N-central Troubleshooting
Monitor Account activity for HIPAA Compliance
Last Modified
Fri Jan 06 13:20 GMT 2023
Description
Account Activity for a device can generally be found in the Domain Controller Security Log. There are event IDs for different purposes of the activity in the Domain Controller. Here is a link to all the entries within the Security Log:
https://www.ultimatewindowssecurity.com/securitylog/encyclopedia/default.aspx
Environment
All N-able N-central versions
Solution
You can use a Windows Event Log Service to monitor for IDs listed. Generally, for the HIPAA compliance you only need to monitor the following:
| 4614 | A notification package has been loaded by the Security Account Manager |
| 4615 | Invalid use of LPC port |
| 4616 | The system time was changed |
| 4618 | A monitored security event pattern has occurred |
| 4621 | Administrator recovered system from CrashOnAuditFail |
| 4622 | A security package has been loaded by the Local Security Authority |
| 4624 | An account was successfully logged on |
| 4625 | An account failed to log on |
| 4626 | User/Device claims information |
| 4627 | Group membership information |
| 4634 | An account was logged off |
| 4646 | IKE DoS-prevention mode started |
| 4647 | User initiated logoff |
| 4648 | A logon was attempted using explicit credentials |
| 4649 | A replay attack was detect |
However, there may be other events in the security log that would be required by HIPAA Compliance. HIPAA is not very explicit .

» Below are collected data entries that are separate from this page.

-- pv_equiv track=rewrite | github.com/rafamdr/coding_chanllenges | contained_items/main.py | contained_items_v4
-- ===== SOURCE A (Python) =====
-- from typing import List, Dict
--
-- def contained_items_v4(text: str, indices: List[tuple[int, int]]) -> Dict[tuple[int, int], int]:
--     local_count, state = 0, 1
--     indices_dict, result_dict = {}, {}
--     for (start, end) in indices:
--         indices_dict[(start, end)], result_dict[(start, end)] = [0, 0], 0
--     for i, ch in enumerate(text):
--         for (start, end) in indices_dict:
--             if start <= i < end:
--                 if ch == '|':
--                     result_dict[(start, end)] += indices_dict[(start, end)][local_count]
--                     indices_dict[(start, end)] = [0, 1]  # local_count = 0, state = 1
--                 else:
--                     indices_dict[(start, end)][local_count] += indices_dict[(start, end)][state]
--     return result_dict
-- ===== SOURCE B (Python) =====
-- def contained_items_v4(text, indices):
--     result = {}
--     for key in indices:
--         if key in result:
--             continue
--         s, e = key
--         seg = text[max(s, 0):max(e, 0)]
--         first = seg.find('|')
--         if first == -1:
--             result[key] = 0
--         else:
--             last = len(seg) - 1 - seg[::-1].find('|')
--             inner = seg[first + 1:last]
--             result[key] = len(inner) - inner.count('|')
--     return result
-- ===== Notes on version B (the rewrite author's own statement) =====
-- stated objective: faster
-- what changed: Instead of running a per-interval two-cell state machine over every (character, interval) pair, B slices each distinct interval out of the text once, locates the first and last '|' with find on the slice and its reverse, and counts the non-bar characters between them by length minus count.
import Mathlib
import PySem

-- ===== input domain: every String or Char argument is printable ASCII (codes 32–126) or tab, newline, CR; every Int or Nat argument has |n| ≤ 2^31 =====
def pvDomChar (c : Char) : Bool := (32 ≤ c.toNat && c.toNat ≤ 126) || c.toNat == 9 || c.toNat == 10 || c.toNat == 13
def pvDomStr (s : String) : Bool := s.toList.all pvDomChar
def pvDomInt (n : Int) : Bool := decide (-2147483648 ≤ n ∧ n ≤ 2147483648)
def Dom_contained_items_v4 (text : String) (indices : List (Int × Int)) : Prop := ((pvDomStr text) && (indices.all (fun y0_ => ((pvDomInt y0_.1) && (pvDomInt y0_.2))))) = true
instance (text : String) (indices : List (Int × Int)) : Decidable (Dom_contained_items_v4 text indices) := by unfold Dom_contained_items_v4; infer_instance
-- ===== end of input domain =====

-- ===== PORT A =====
-- B replaces A's per-(character, interval) state machine by slicing each distinct interval once and
-- counting the non-'|' characters between the first and last '|' of the slice.

-- inner-loop body of A; the list indices 0 and 1 are Python's variables local_count = 0, state = 1
def pvAStep (i : Int) (ch : Char)
    (q : PySem.Dict (Int × Int) (List Int) × PySem.Dict (Int × Int) Int)
    (se : Int × Int) :
    PySem.Dict (Int × Int) (List Int) × PySem.Dict (Int × Int) Int :=
  if se.1 ≤ i ∧ i < se.2 then
    if ch = '|' then
      (q.1.insert se [0, 1],
       q.2.insert se (q.2.getD se 0 + PySem.List.pyGetD (q.1.getD se []) 0 0))
    else
      (q.1.insert se
         [PySem.List.pyGetD (q.1.getD se []) 0 0 + PySem.List.pyGetD (q.1.getD se []) 1 0,
          PySem.List.pyGetD (q.1.getD se []) 1 0],
       q.2)
  else q

def contained_items_v4 (text : String) (indices : List (Int × Int)) : List (Int × Int × Int) :=
  let init := indices.foldl
    (fun (p : PySem.Dict (Int × Int) (List Int) × PySem.Dict (Int × Int) Int) se =>
      (p.1.insert se [0, 0], p.2.insert se 0))
    (PySem.Dict.empty, PySem.Dict.empty)
  let final := (PySem.List.enumerate text.toList 0).foldl
    (fun q ic => q.1.keys.foldl (pvAStep ic.1 ic.2) q)
    init
  final.2.items.map (fun kv => (kv.1.1, kv.1.2, kv.2))

-- ===== PORT B =====
-- value B stores for one interval: slice the interval out, find the first and last '|', count non-bars between
def pvBVal (text : String) (key : Int × Int) : Int :=
  let seg := PySem.Str.slice text (some (max key.1 0)) (some (max key.2 0))
  let first := PySem.Str.find seg "|"
  if first = -1 then 0
  else
    let lastI := PySem.Str.len seg - 1 -
      PySem.Str.find ((PySem.Str.slice? seg none none (-1)).getD "") "|"
    let inner := PySem.Str.slice seg (some (first + 1)) (some lastI)
    PySem.Str.len inner - (PySem.Str.count inner "|" : Int)

def contained_items_v4_alt (text : String) (indices : List (Int × Int)) : List (Int × Int × Int) :=
  (indices.foldl
    (fun (r : PySem.Dict (Int × Int) Int) key =>
      if r.contains key then r else r.insert key (pvBVal text key))
    PySem.Dict.empty).items.map (fun kv => (kv.1.1, kv.1.2, kv.2))

-- ===== PRECONDITION & SPEC =====
def Spec_contained_items_v4 (text : String) (indices : List (Int × Int)) (out : List (Int × Int × Int)) : Prop := out = contained_items_v4_alt text indices
instance (text : String) (indices : List (Int × Int)) (out : List (Int × Int × Int)) : Decidable (Spec_contained_items_v4 text indices out) := by unfold Spec_contained_items_v4; infer_instance

-- ===== CLAIM (what is proved, stated in full; the proofs are below) =====
def Claim_equal_contained_items_v4 : Prop := ∀ (text : String) (indices : List (Int × Int)), Dom_contained_items_v4 text indices → Spec_contained_items_v4 text indices (contained_items_v4 text indices)

-- ===== LEMMAS AND PROOFS =====

-- per-interval state machine of A, with the dict bookkeeping stripped away
def pvM (st : List Int × Int) (c : Char) : List Int × Int :=
  if c = '|' then ([0, 1], st.2 + PySem.List.pyGetD st.1 0 0)
  else ([PySem.List.pyGetD st.1 0 0 + PySem.List.pyGetD st.1 1 0, PySem.List.pyGetD st.1 1 0], st.2)

def pvSim (se : Int × Int) (st : List Int × Int) (ic : Int × Char) : List Int × Int :=
  if se.1 ≤ ic.1 ∧ ic.1 < se.2 then pvM st ic.2 else st

lemma pv_init_split (l : List (Int × Int)) (d1 : PySem.Dict (Int × Int) (List Int))
    (d2 : PySem.Dict (Int × Int) Int) :
    l.foldl (fun p se => (p.1.insert se [0, 0], p.2.insert se 0)) (d1, d2)
      = (l.foldl (fun d se => d.insert se [0, 0]) d1, l.foldl (fun d se => d.insert se 0) d2) := by
  induction l generalizing d1 d2 with
  | nil => rfl
  | cons x t ih => simpa using ih (d1.insert x [0, 0]) (d2.insert x 0)

lemma pv_getD_foldl_insert_const {K V : Type} [BEq K] [LawfulBEq K]
    (l : List K) (v0 dflt : V) (d : PySem.Dict K V) (k : K) :
    (l.foldl (fun d x => d.insert x v0) d).getD k dflt = if k ∈ l then v0 else d.getD k dflt := by
  induction l generalizing d with
  | nil => simp
  | cons x t ih =>
    simp only [List.foldl_cons]
    rw [ih]
    by_cases hkt : k ∈ t
    · simp [hkt]
    · by_cases hkx : k = x
      · subst hkx; simp [hkt, PySem.Dict.getD_insert_self]
      · simp [hkt, hkx, PySem.Dict.getD_insert_of_ne _ _ _ hkx]

lemma pv_step_keys (i : Int) (c : Char) (q : PySem.Dict (Int × Int) (List Int) × PySem.Dict (Int × Int) Int)
    (se : Int × Int) (h1 : q.1.contains se = true) (h2 : q.2.contains se = true) :
    (pvAStep i c q se).1.keys = q.1.keys ∧ (pvAStep i c q se).2.keys = q.2.keys := by
  unfold pvAStep
  split_ifs with hg hb
  · exact ⟨PySem.Dict.keys_insert_of_contains _ _ h1, PySem.Dict.keys_insert_of_contains _ _ h2⟩
  · exact ⟨PySem.Dict.keys_insert_of_contains _ _ h1, rfl⟩
  · exact ⟨rfl, rfl⟩

lemma pv_step_getD_self (i : Int) (c : Char) (q : PySem.Dict (Int × Int) (List Int) × PySem.Dict (Int × Int) Int)
    (se : Int × Int) :
    ((pvAStep i c q se).1.getD se [], (pvAStep i c q se).2.getD se 0)
      = pvSim se (q.1.getD se [], q.2.getD se 0) (i, c) := by
  unfold pvAStep pvSim pvM
  split_ifs with hg hb <;> simp [PySem.Dict.getD_insert_self]

lemma pv_step_getD_ne (i : Int) (c : Char) (q : PySem.Dict (Int × Int) (List Int) × PySem.Dict (Int × Int) Int)
    (se k : Int × Int) (hne : k ≠ se) :
    (pvAStep i c q se).1.getD k [] = q.1.getD k [] ∧ (pvAStep i c q se).2.getD k 0 = q.2.getD k 0 := by
  unfold pvAStep
  split_ifs with hg hb <;>
    simp [PySem.Dict.getD_insert_of_ne _ _ _ hne]

lemma pv_inner (i : Int) (c : Char) (L : List (Int × Int)) :
    ∀ (q : PySem.Dict (Int × Int) (List Int) × PySem.Dict (Int × Int) Int),
    L.Nodup → (∀ x ∈ L, q.1.contains x = true) → (∀ x ∈ L, q.2.contains x = true) →
    ((L.foldl (pvAStep i c) q).1.keys = q.1.keys ∧ (L.foldl (pvAStep i c) q).2.keys = q.2.keys)
    ∧ (∀ k ∈ L, ((L.foldl (pvAStep i c) q).1.getD k [], (L.foldl (pvAStep i c) q).2.getD k 0)
        = pvSim k (q.1.getD k [], q.2.getD k 0) (i, c))
    ∧ (∀ k, k ∉ L → (L.foldl (pvAStep i c) q).1.getD k [] = q.1.getD k []
        ∧ (L.foldl (pvAStep i c) q).2.getD k 0 = q.2.getD k 0) := by
  induction L with
  | nil => intro q _ _ _; exact ⟨⟨rfl, rfl⟩, by simp, fun k _ => ⟨rfl, rfl⟩⟩
  | cons x t ih =>
    intro q hnd h1 h2
    rw [List.nodup_cons] at hnd
    obtain ⟨hxt, hndt⟩ := hnd
    have hk := pv_step_keys i c q x (h1 x (by simp)) (h2 x (by simp))
    have hc1 : ∀ y ∈ t, (pvAStep i c q x).1.contains y = true := by
      intro y hy
      rw [PySem.Dict.contains_iff_mem_keys, hk.1, ← PySem.Dict.contains_iff_mem_keys]
      exact h1 y (by simp [hy])
    have hc2 : ∀ y ∈ t, (pvAStep i c q x).2.contains y = true := by
      intro y hy
      rw [PySem.Dict.contains_iff_mem_keys, hk.2, ← PySem.Dict.contains_iff_mem_keys]
      exact h2 y (by simp [hy])
    obtain ⟨⟨K1, K2⟩, Hin, Hout⟩ := ih (pvAStep i c q x) hndt hc1 hc2
    simp only [List.foldl_cons]
    refine ⟨⟨K1.trans hk.1, K2.trans hk.2⟩, ?_, ?_⟩
    · intro k hkmem
      rcases List.mem_cons.mp hkmem with rfl | hkt
      · have h0 := Hout k hxt
        rw [h0.1, h0.2]
        exact pv_step_getD_self i c q k
      · have hne : k ≠ x := fun hkx => hxt (hkx ▸ hkt)
        rw [Hin k hkt]
        have hne' := pv_step_getD_ne i c q x k hne
        rw [hne'.1, hne'.2]
    · intro k hk2
      have hne : k ≠ x := fun h => hk2 (by simp [h])
      have hkt : k ∉ t := fun h => hk2 (by simp [h])
      have h0 := Hout k hkt
      have hstep := pv_step_getD_ne i c q x k hne
      exact ⟨h0.1.trans hstep.1, h0.2.trans hstep.2⟩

You need to understand what IDs would fall into the description of the compliance.
There are two Windows Event Log Services you can use.
Windows Applications and Services Log.
Both are capable of monitoring the ID's listed above. The service are event based service, meaning that when they encounter the ID in the log it will transition the service to failed and then returns to normal. If you create Notification Profiles for the specific instance of this service you will be able to generate a email on the specific event ID and have the sent to appropriate personal.
Disclaimer: Please note, any content posted herein is provided as a suggestion or recommendation to you for your internal use. This is not part of the N-able software or documentation that you purchased from N-able, and the information set forth herein may come from third parties. Your organization should internally review and assess to what extent, if any, such custom scripts or recommendations will be incorporated into your environment. You elect to use third party content at your own risk, and you will be solely responsible for the incorporation of the same, if any.